Renee Zellweger to The Washington Post

During her break from Hollywood, Renee was able to rediscover other parts of herself. She returned to school, travelled the world and visited her family. She also dedicated some time to gender advocacy and helping her friend and publicist, who had been diagnosed with amyotrophic lateral sclerosis.

Unlike the poor Judy Garland, whose life under the spotlight always pressured her to be performing--whether in front of the cameras or simply to live up to her persona--Renee took a firm step back, for herself.

Why she refused to forget herself

Zellweger has said that before her break she was last on her own list of priorities, and that she realized she was depressed, likely as a result of this self-alienation.

Taking time away from the constant focus on her weight and appearance—which, sadly comes with the fame for most women celebs—helped her get her priorities straight. “I had a good five-year period when I was joyful and in a new chapter that no one was even aware of,” she said, adding that she always kept a certain distance from Hollywood, and that she has always seen moviemaking as her work, and as separate from her social life. 
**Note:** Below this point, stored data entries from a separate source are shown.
-- pv_equiv track=rewrite | github.com/tylerneylon/water | water.py | drop_middle_newlines
-- ===== SOURCE A (Python) =====
-- def drop_middle_newlines(ranges, code_strs):
--   out_ranges = []
--   out_strs = []
--   for i in range(len(code_strs)):
--     code = code_strs[i]
--     pieces = [s + '\n' for s in code.split('\n')]
--     pieces[-1] = pieces[-1][:-1]
--     if code.endswith('\n'): pieces.pop()
--     out_strs += pieces
--     out_ranges += [ranges[i] for p in pieces]
--   return out_ranges, out_strs
-- ===== SOURCE B (Python) =====
-- def drop_middle_newlines(ranges, code_strs):
--   out_ranges = []
--   out_strs = []
--   for i, code in enumerate(code_strs):
--     r = ranges[i]
--     pieces = []
--     cur = ''
--     for ch in code:
--       if ch == '\n':
--         pieces.append(cur + '\n')
--         cur = ''
--       else:
--         cur += ch
--     if cur or not pieces:
--       pieces.append(cur)
--     out_strs.extend(pieces)
--     out_ranges.extend([r] * len(pieces))
--   return out_ranges, out_strs
-- ===== Notes on version B (the rewrite author's own statement) =====
-- stated objective: alternative
-- what changed: Replaces split('\n') followed by per-piece newline re-appending, last-piece truncation and conditional pop with a single character-level scan that builds each line (newline included) in an accumulator and closes it on '\n', appending a final piece only when the remainder is non-empty or no piece exists.
import Mathlib
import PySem

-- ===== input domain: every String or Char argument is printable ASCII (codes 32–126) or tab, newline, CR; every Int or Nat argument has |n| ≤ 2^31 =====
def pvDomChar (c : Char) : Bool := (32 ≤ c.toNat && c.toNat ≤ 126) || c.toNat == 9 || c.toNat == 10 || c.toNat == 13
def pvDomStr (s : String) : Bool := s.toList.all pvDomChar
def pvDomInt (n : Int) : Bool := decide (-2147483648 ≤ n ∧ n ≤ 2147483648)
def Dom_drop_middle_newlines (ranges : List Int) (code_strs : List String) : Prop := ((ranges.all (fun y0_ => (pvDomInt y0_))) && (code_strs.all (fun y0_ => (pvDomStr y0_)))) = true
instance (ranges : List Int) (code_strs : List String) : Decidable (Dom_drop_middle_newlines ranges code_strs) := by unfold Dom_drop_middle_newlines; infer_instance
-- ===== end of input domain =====

-- B replaces A's split('\n')-then-fixup (re-append '\n' to every piece, truncate the last, pop it if the
-- string ends in '\n') with a single character-level scan per string; same cost, a different decomposition.

-- ===== PORT A =====
-- per-string body of A's loop: pieces = [s+'\n' for s in code.split('\n')]; pieces[-1] = pieces[-1][:-1];
-- if code.endswith('\n'): pieces.pop()
def pvPiecesA (code : List Char) : List (List Char) :=
  -- code.split('\n'): "\n".toList = ['\n'], exact via PySem.Chars.splitOn
  let parts := PySem.Chars.splitOn code ['\n']
  let pieces := parts.map (fun s => s ++ ['\n'])
  -- pieces[-1] = pieces[-1][:-1]: pieces is nonempty (split never returns []), [:-1] drops the last char
  let pieces2 := pieces.dropLast ++ [(pieces.getLastD []).dropLast]
  if PySem.Chars.endswith code ['\n'] then pieces2.dropLast else pieces2

def drop_middle_newlines (ranges : List Int) (code_strs : List String) : List Int × List String :=
  -- for i in range(len(code_strs)): … out_strs += pieces; out_ranges += [ranges[i] for p in pieces]
  (PySem.List.pyRange 0 (PySem.List.len code_strs)).foldl
    (fun acc i =>
      let code := (PySem.List.pyGetD code_strs i "").toList
      let pieces := pvPiecesA code
      (acc.1 ++ pieces.map (fun _ => PySem.List.pyGetD ranges i 0),
       acc.2 ++ pieces.map (fun cs => String.ofList cs)))
    ([], [])

-- ===== PORT B =====
-- inner character loop of B: close the current piece on '\n', otherwise extend it
def pvScanStep (st : List (List Char) × List Char) (c : Char) : List (List Char) × List Char :=
  if c = '\n' then (st.1 ++ [st.2 ++ ['\n']], []) else (st.1, st.2 ++ [c])

-- per-string body of B: scan, then 'if cur or not pieces: pieces.append(cur)'
def pvPiecesB (code : List Char) : List (List Char) :=
  let st := code.foldl pvScanStep ([], [])
  if st.2 ≠ [] ∨ st.1 = [] then st.1 ++ [st.2] else st.1

def drop_middle_newlines_alt (ranges : List Int) (code_strs : List String) : List Int × List String :=
  -- for i, code in enumerate(code_strs): r = ranges[i]; … out_strs.extend(pieces); out_ranges.extend([r]*len(pieces))
  (PySem.List.enumerate code_strs).foldl
    (fun acc ic =>
      let r := PySem.List.pyGetD ranges ic.1 0
      let pieces := pvPiecesB ic.2.toList
      (acc.1 ++ List.replicate pieces.length r,
       acc.2 ++ pieces.map (fun cs => String.ofList cs)))
    ([], [])

-- ===== PRECONDITION & SPEC =====
-- A evaluates ranges[i] for every index of code_strs (each string yields at least one piece), so it
-- raises IndexError iff code_strs is longer than ranges; exactly those crash inputs are excluded (B raises there too).
def Pre_drop_middle_newlines (ranges : List Int) (code_strs : List String) : Prop :=
  code_strs.length ≤ ranges.length
instance (ranges : List Int) (code_strs : List String) : Decidable (Pre_drop_middle_newlines ranges code_strs) := by unfold Pre_drop_middle_newlines; infer_instance

def pvWitness_drop_middle_newlines : List Int × List String := ([3, 7], ["a\nb"])

def Spec_drop_middle_newlines (ranges : List Int) (code_strs : List String) (out : List Int × List String) : Prop := out = drop_middle_newlines_alt ranges code_strs
instance (ranges : List Int) (code_strs : List String) (out : List Int × List String) : Decidable (Spec_drop_middle_newlines ranges code_strs out) := by unfold Spec_drop_middle_newlines; infer_instance

-- ===== CLAIM (what is proved, stated in full; the proofs are below) =====
def Claim_equal_drop_middle_newlines : Prop := ∀ (ranges : List Int) (code_strs : List String), Dom_drop_middle_newlines ranges code_strs → Pre_drop_middle_newlines ranges code_strs → Spec_drop_middle_newlines ranges code_strs (drop_middle_newlines ranges code_strs)

-- ===== LEMMAS AND PROOFS =====

-- reference splitter: code.split('\n') as a structural recursion
def pvSplitNL : List Char → List (List Char)
  | [] => [[]]
  | c :: t => if c = '\n' then [] :: pvSplitNL t else (pvSplitNL t).modifyHead (c :: ·)

-- reference line list: every line keeps its '\n'; a (possibly empty) trailing remainder is last
def pvLinesAll : List Char → List (List Char)
  | [] => [[]]
  | c :: t => if c = '\n' then ['\n'] :: pvLinesAll t else (pvLinesAll t).modifyHead (c :: ·)

theorem pvSplitNL_ne_nil (l : List Char) : pvSplitNL l ≠ [] := by
  induction l with
  | nil => simp [pvSplitNL]
  | cons c t ih =>
    simp only [pvSplitNL]
    split_ifs <;> simp_all [List.modifyHead_eq_nil_iff]

theorem pvLinesAll_ne_nil (l : List Char) : pvLinesAll l ≠ [] := by
  induction l with
  | nil => simp [pvLinesAll]
  | cons c t ih =>
    simp only [pvLinesAll]
    split_ifs <;> simp_all [List.modifyHead_eq_nil_iff]

theorem pv_go_eq (l : List Char) : ∀ (fuel : Nat) (cur : List Char) (acc : List (List Char)),
    l.length < fuel →
    PySem.Chars.splitOn.go ['\n'] fuel l cur acc
      = acc.reverse ++ (pvSplitNL l).modifyHead (cur.reverse ++ ·) := by
  induction l with
  | nil =>
    intro fuel cur acc h
    match fuel with
    | f + 1 => simp [PySem.Chars.splitOn.go, pvSplitNL]
  | cons c t ih =>
    intro fuel cur acc h
    match fuel with
    | f + 1 =>
      simp only [PySem.Chars.splitOn.go]
      by_cases hc : c = '\n'
      · subst hc
        rw [if_pos (by simp)]
        simp only [List.length_cons, List.drop_succ_cons, List.length_nil, List.drop_zero]
        rw [ih f [] (cur.reverse :: acc) (by simpa using h)]
        rcases hS : pvSplitNL t with _ | ⟨s, ss⟩
        · exact absurd hS (pvSplitNL_ne_nil t)
        · simp [pvSplitNL, hS]
      · rw [if_neg (by simp [Ne.symm hc])]
        rw [ih f (c :: cur) acc (by simpa using Nat.lt_of_succ_lt_succ h)]
        rcases hS : pvSplitNL t with _ | ⟨s, ss⟩
        · exact absurd hS (pvSplitNL_ne_nil t)
        · simp [pvSplitNL, hc, hS]

theorem pv_splitOn_eq (l : List Char) : PySem.Chars.splitOn l ['\n'] = pvSplitNL l := by
  rw [PySem.Chars.splitOn, pv_go_eq l (l.length + 1) [] [] (by omega)]
  rcases hS : pvSplitNL l with _ | ⟨s, ss⟩
  · exact absurd hS (pvSplitNL_ne_nil l)
  · simp

theorem pv_getLastD_irrel {α : Type} (l : List α) (h : l ≠ []) (d1 d2 : α) :
    l.getLastD d1 = l.getLastD d2 := by
  obtain ⟨x, hx⟩ := Option.isSome_iff_exists.mp (List.getLast?_isSome.mpr h)
  simp [List.getLastD_eq_getLast?, hx]

theorem pv_bridge (l : List Char) :
    (pvSplitNL l).dropLast.map (fun s => s ++ ['\n']) ++ [(pvSplitNL l).getLastD []] = pvLinesAll l := by
  induction l with
  | nil => simp [pvSplitNL, pvLinesAll]
  | cons c t ih =>
    rcases hS : pvSplitNL t with _ | ⟨s, ss⟩
    · exact absurd hS (pvSplitNL_ne_nil t)
    rw [hS] at ih
    by_cases hc : c = '\n'
    · subst hc
      simp only [pvSplitNL, pvLinesAll, hS, if_true]
      rw [List.dropLast_cons₂, List.map_cons, List.getLastD_cons]
      simpa using ih
    · simp only [pvSplitNL, pvLinesAll, if_neg hc, hS, List.modifyHead_cons]
      rcases ss with _ | ⟨s2, ss2⟩
      · simpa using ih.symm ▸ (by simp : (List.modifyHead (c :: ·) [s] : List (List Char)) = [c :: s])
      · rw [List.dropLast_cons₂, List.map_cons] at ih ⊢
        rw [List.getLastD_cons, pv_getLastD_irrel (s2 :: ss2) (by simp) s []] at ih
        rw [List.getLastD_cons, pv_getLastD_irrel (s2 :: ss2) (by simp) (c :: s) []]
        rw [← ih]
        simp

theorem pv_length_linesAll (l : List Char) : (pvLinesAll l).length = l.count '\n' + 1 := by
  induction l with
  | nil => simp [pvLinesAll]
  | cons c t ih =>
    simp only [pvLinesAll]
    by_cases hc : c = '\n'
    · subst hc; simp [ih]
    · simp [hc, ih]

theorem pv_key (l : List Char) :
    (pvLinesAll l).getLastD [] = [] ↔ (l = [] ∨ ['\n'] <:+ l) := by
  induction l with
  | nil => simp [pvLinesAll]
  | cons c t ih =>
    rcases hS : pvLinesAll t with _ | ⟨s, ss⟩
    · exact absurd hS (pvLinesAll_ne_nil t)
    rw [hS] at ih
    have hcount := pv_length_linesAll t
    rw [hS] at hcount
    by_cases hc : c = '\n'
    · subst hc
      simp only [pvLinesAll, if_true, hS, List.getLastD_cons, List.suffix_cons_iff]
      simp only [List.getLastD_cons] at ih
      rw [ih]
      constructor
      · rintro (h | h)
        · subst h; exact Or.inr (Or.inl rfl)
        · exact Or.inr (Or.inr h)
      · rintro (h | h | h)
        · cases h
        · injection h with _ h2; exact Or.inl h2.symm
        · exact Or.inr h
    · simp only [pvLinesAll, if_neg hc, hS, List.modifyHead_cons, List.suffix_cons_iff]
      rcases ss with _ | ⟨s2, ss2⟩
      · have hnl : '\n' ∉ t := by
          intro hmem
          have := List.count_pos_iff.mpr hmem
          simp at hcount; omega
        simp only [List.getLastD_cons, List.getLastD_nil]
        constructor
        · intro h; exact absurd h (by simp)
        · rintro (h | h | h)
          · cases h
          · injection h with h1 _; exact (hc h1.symm).elim
          · exact (hnl (h.subset (by simp))).elim
      · have ht : t ≠ [] := by
          intro h; subst h; simp [pvLinesAll] at hS
        simp only [List.getLastD_cons] at ih ⊢
        rw [ih]
        constructor
        · rintro (h | h)
          · exact absurd h ht
          · exact Or.inr (Or.inr h)
        · rintro (h | h | h)
          · cases h
          · injection h with h1 _; exact (hc h1.symm).elim
          · exact Or.inr h

theorem pv_modifyHead_comp {α : Type} (f g : α → α) (l : List α) :
    (l.modifyHead g).modifyHead f = l.modifyHead (fun x => f (g x)) := by
  cases l <;> simp

theorem pv_dropLast_getLastD {α : Type} (l : List α) (h : l ≠ []) (d : α) :
    l.dropLast ++ [l.getLastD d] = l := by
  induction l generalizing d with
  | nil => exact absurd rfl h
  | cons a t ih =>
    rcases t with _ | ⟨b, t'⟩
    · simp
    · rw [List.dropLast_cons₂, List.getLastD_cons, List.cons_append, ih (by simp) a]

theorem pv_fix_map (S : List (List Char)) (h : S ≠ []) :
    (S.map (fun s => s ++ ['\n'])).dropLast ++ [((S.map (fun s => s ++ ['\n'])).getLastD []).dropLast]
    = S.dropLast.map (fun s => s ++ ['\n']) ++ [S.getLastD []] := by
  induction S with
  | nil => exact absurd rfl h
  | cons s ss ih =>
    rcases ss with _ | ⟨s2, ss2⟩
    · simp
    · have hih := ih (by simp)
      simp only [List.map_cons, List.dropLast_cons₂, List.getLastD_eq_getLast?,
        List.getLast?_cons_cons, List.cons_append] at hih ⊢
      rw [hih]

theorem pv_piecesA_eq (l : List Char) :
    pvPiecesA l = if ['\n'] <:+ l then (pvLinesAll l).dropLast else pvLinesAll l := by
  have hmid : ((pvSplitNL l).map (fun s => s ++ ['\n'])).dropLast
      ++ [(((pvSplitNL l).map (fun s => s ++ ['\n'])).getLastD []).dropLast] = pvLinesAll l := by
    rw [pv_fix_map (pvSplitNL l) (pvSplitNL_ne_nil l), pv_bridge l]
  unfold pvPiecesA
  rw [pv_splitOn_eq]
  by_cases hsf : ['\n'] <:+ l
  · rw [if_pos (by rw [PySem.Chars.endswith_iff]; exact hsf), if_pos hsf]
    simp only [hmid]
  · rw [if_neg (by rw [PySem.Chars.endswith_iff]; exact hsf), if_neg hsf]
    simp only [hmid]

theorem pv_fold_inv (l : List Char) : ∀ (P : List (List Char)) (cur : List Char),
    l.foldl pvScanStep (P, cur)
      = (P ++ ((pvLinesAll l).modifyHead (fun x => cur ++ x)).dropLast,
         ((pvLinesAll l).modifyHead (fun x => cur ++ x)).getLastD []) := by
  induction l with
  | nil => intro P cur; simp [pvLinesAll]
  | cons c t ih =>
    intro P cur
    rw [List.foldl_cons]
    by_cases hc : c = '\n'
    · subst hc
      simp only [pvScanStep, if_true]
      rw [ih]
      have hmod : (pvLinesAll t).modifyHead (fun x => ([] : List Char) ++ x) = pvLinesAll t := by
        cases h : pvLinesAll t <;> simp
      rw [hmod]
      simp only [pvLinesAll, if_true, List.modifyHead_cons]
      rw [List.dropLast_cons_of_ne_nil (pvLinesAll_ne_nil t), List.getLastD_cons,
          pv_getLastD_irrel (pvLinesAll t) (pvLinesAll_ne_nil t) (cur ++ ['\n']) []]
      simp
    · simp only [pvScanStep, if_neg hc]
      rw [ih]
      simp only [pvLinesAll, if_neg hc, pv_modifyHead_comp]
      have : (fun x => cur ++ c :: x) = (fun x => (cur ++ [c]) ++ x) := funext (by simp)
      rw [this]

theorem pv_piecesB_eq (l : List Char) : pvPiecesB l = pvPiecesA l := by
  unfold pvPiecesB
  rw [pv_fold_inv l [] []]
  have hmod : (pvLinesAll l).modifyHead (fun x => ([] : List Char) ++ x) = pvLinesAll l := by
    cases h : pvLinesAll l <;> simp
  rw [hmod, pv_piecesA_eq]
  by_cases hsf : ['\n'] <:+ l
  · have hcur : (pvLinesAll l).getLastD [] = [] := (pv_key l).mpr (Or.inr hsf)
    have hlen : 2 ≤ (pvLinesAll l).length := by
      have hm : '\n' ∈ l := hsf.subset (by simp)
      have := List.count_pos_iff.mpr hm
      rw [pv_length_linesAll l]; omega
    have hps : (pvLinesAll l).dropLast ≠ [] := by
      intro h
      have := congrArg List.length h
      simp [List.length_dropLast] at this; omega
    rw [List.getLastD_eq_getLast?] at hcur
    rw [if_pos hsf]
    simp [hcur, hps]
  · rw [if_neg hsf]
    by_cases hcur : (pvLinesAll l).getLastD [] = []
    · have hl : l = [] := by
        rcases (pv_key l).mp hcur with h | h
        · exact h
        · exact absurd h hsf
      subst hl
      simp [pvLinesAll]
    · have hdg := pv_dropLast_getLastD (pvLinesAll l) (pvLinesAll_ne_nil l) []
      rw [List.getLastD_eq_getLast?] at hcur hdg
      simp [hcur, hdg]

theorem pv_final (ranges : List Int) (code_strs : List String) :
    drop_middle_newlines ranges code_strs = drop_middle_newlines_alt ranges code_strs := by
  unfold drop_middle_newlines drop_middle_newlines_alt
  rw [PySem.List.enumerate_eq_map_pyRange code_strs "", List.foldl_map]
  simp only [pv_piecesB_eq, List.map_const']

-- ===== VERDICT (by name: the statement is the Claim_ definition above) =====
theorem drop_middle_newlines_spec : Claim_equal_drop_middle_newlines := by
  intro ranges code_strs _hdom _hpre
  unfold Spec_drop_middle_newlines
  exact pv_final ranges code_strs
-- pv_equiv track=rewrite | github.com/Gajef/RecoJer | src/GlyphAsciiGenerator.py | compute_column_positions
-- ===== SOURCE A (Python) =====
-- def compute_column_positions(blocks, column_width):
--     column_positions = []
--     for block_columns in blocks:
--         for n_columns in range(0, block_columns - 1):
--             column_positions = [column_width] + column_positions
--         column_positions = [column_width * 2] + column_positions
--
--     column_positions = column_positions[1:]
--     return column_positions
-- ===== SOURCE B (Python) =====
-- def compute_column_positions(blocks, column_width):
--     segments = [[column_width] * (b - 1) for b in reversed(blocks)]
--     if not segments:
--         return []
--     out = list(segments[0])
--     for seg in segments[1:]:
--         out.append(column_width * 2)
--         out += seg
--     return out
-- ===== Notes on version B (the rewrite author's own statement) =====
-- stated objective: faster
-- what changed: Replaces the nested prepend loops plus trailing [1:] slice with building the per-block segments once (in reversed order) and flattening them with a single separator between consecutive segments, so no element is prepended and no slice is needed.
import Mathlib
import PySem

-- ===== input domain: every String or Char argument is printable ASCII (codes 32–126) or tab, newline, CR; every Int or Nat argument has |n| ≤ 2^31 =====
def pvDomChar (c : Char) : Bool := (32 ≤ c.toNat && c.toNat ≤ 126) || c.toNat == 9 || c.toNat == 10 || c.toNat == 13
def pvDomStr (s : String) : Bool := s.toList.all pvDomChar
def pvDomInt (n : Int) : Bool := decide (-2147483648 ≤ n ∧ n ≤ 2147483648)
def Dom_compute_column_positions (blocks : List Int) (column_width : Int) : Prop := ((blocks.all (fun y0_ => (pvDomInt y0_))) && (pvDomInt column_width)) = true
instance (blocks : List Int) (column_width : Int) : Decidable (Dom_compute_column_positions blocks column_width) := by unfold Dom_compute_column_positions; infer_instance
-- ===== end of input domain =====

-- ===== PORT A =====
def compute_column_positions (blocks : List Int) (column_width : Int) : List Int :=
  let column_positions : List Int :=
    blocks.foldl (fun cp block_columns =>
      let cp := (PySem.List.pyRange 0 (block_columns - 1) 1).foldl
        (fun cp _ => column_width :: cp) cp
      (column_width * 2) :: cp) []
  PySem.List.slice column_positions (some 1) none

-- ===== PORT B =====
-- B (faster: linear vs A's quadratic prepending): one segment per block (reversed order), flattened with a single 2*width separator
-- between consecutive segments; no prepending, no trailing slice.
def compute_column_positions_alt (blocks : List Int) (column_width : Int) : List Int :=
  let segments := blocks.reverse.map (fun b => List.replicate (b - 1).toNat column_width)
  match segments with
  | [] => []
  | s :: rest => rest.foldl (fun out seg => (out ++ [column_width * 2]) ++ seg) s

-- ===== PRECONDITION & SPEC =====
def Spec_compute_column_positions (blocks : List Int) (column_width : Int) (out : List Int) : Prop := out = compute_column_positions_alt blocks column_width
instance (blocks : List Int) (column_width : Int) (out : List Int) : Decidable (Spec_compute_column_positions blocks column_width out) := by unfold Spec_compute_column_positions; infer_instance

-- ===== CLAIM (what is proved, stated in full; the proofs are below) =====
def Claim_equal_compute_column_positions : Prop := ∀ (blocks : List Int) (column_width : Int), Dom_compute_column_positions blocks column_width → Spec_compute_column_positions blocks column_width (compute_column_positions blocks column_width)

-- ===== LEMMAS AND PROOFS =====

-- ===== VERDICT (by name: the statement is the Claim_ definition above) =====

-- the inner range-loop prepends (m).toNat copies of w
theorem pv_inner (w : Int) (m : Int) (acc : List Int) :
    (PySem.List.pyRange 0 m 1).foldl (fun cp _ => w :: cp) acc
      = List.replicate m.toNat w ++ acc := by
  have gen : ∀ (l : List Int) (acc : List Int),
      l.foldl (fun cp _ => w :: cp) acc = List.replicate l.length w ++ acc := by
    intro l
    induction l with
    | nil => intro acc; simp
    | cons x xs ih =>
      intro acc
      simp [List.foldl, ih, List.replicate_succ']
  rw [gen]
  simp [PySem.List.length_pyRange_one]

-- A's outer fold builds the reversed-block segments, each headed by the 2w separator
theorem pv_outer (w : Int) (blocks : List Int) (acc : List Int) :
    blocks.foldl (fun cp b =>
        (w * 2) :: ((PySem.List.pyRange 0 (b - 1) 1).foldl (fun cp _ => w :: cp) cp)) acc
      = (blocks.reverse.map (fun b => (w * 2) :: List.replicate (b - 1).toNat w)).flatten ++ acc := by
  induction blocks generalizing acc with
  | nil => simp
  | cons b bs ih =>
    simp only [List.foldl, List.reverse_cons, List.map_append, List.flatten_append]
    rw [ih, pv_inner]
    simp

-- B's fold appends the separator-headed tails of the remaining segments
theorem pv_bfold (w : Int) (segs : List (List Int)) (init : List Int) :
    segs.foldl (fun out seg => (out ++ [w * 2]) ++ seg) init
      = init ++ (segs.map (fun s => (w * 2) :: s)).flatten := by
  induction segs generalizing init with
  | nil => simp
  | cons s rest ih =>
    simp only [List.foldl]
    rw [ih]
    simp

theorem pv_eq (blocks : List Int) (w : Int) :
    compute_column_positions blocks w = compute_column_positions_alt blocks w := by
  unfold compute_column_positions compute_column_positions_alt
  simp only [pv_outer, List.append_nil, PySem.List.slice_from_one]
  cases h : blocks.reverse with
  | nil => simp [h]
  | cons b bs =>
    simp only [h, List.map_cons, List.flatten_cons, pv_bfold]
    simp [List.map_map, Function.comp_def]

theorem compute_column_positions_spec : Claim_equal_compute_column_positions := by
  intro blocks w _
  unfold Spec_compute_column_positions
  exact pv_eq blocks w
Perhaps, this is the outlook that helps keep Zellweger, now 50, grounded, healthy, and naturally radiant. While many actors (and people in general) forego self-care and self-love in favor of relentless action, all-consuming ambition, careerism, and looking good to others, I think many of us can learn a lesson or two from Renée: if you forget yourself in the whirlwind, withdraw and retreat until you can surface again.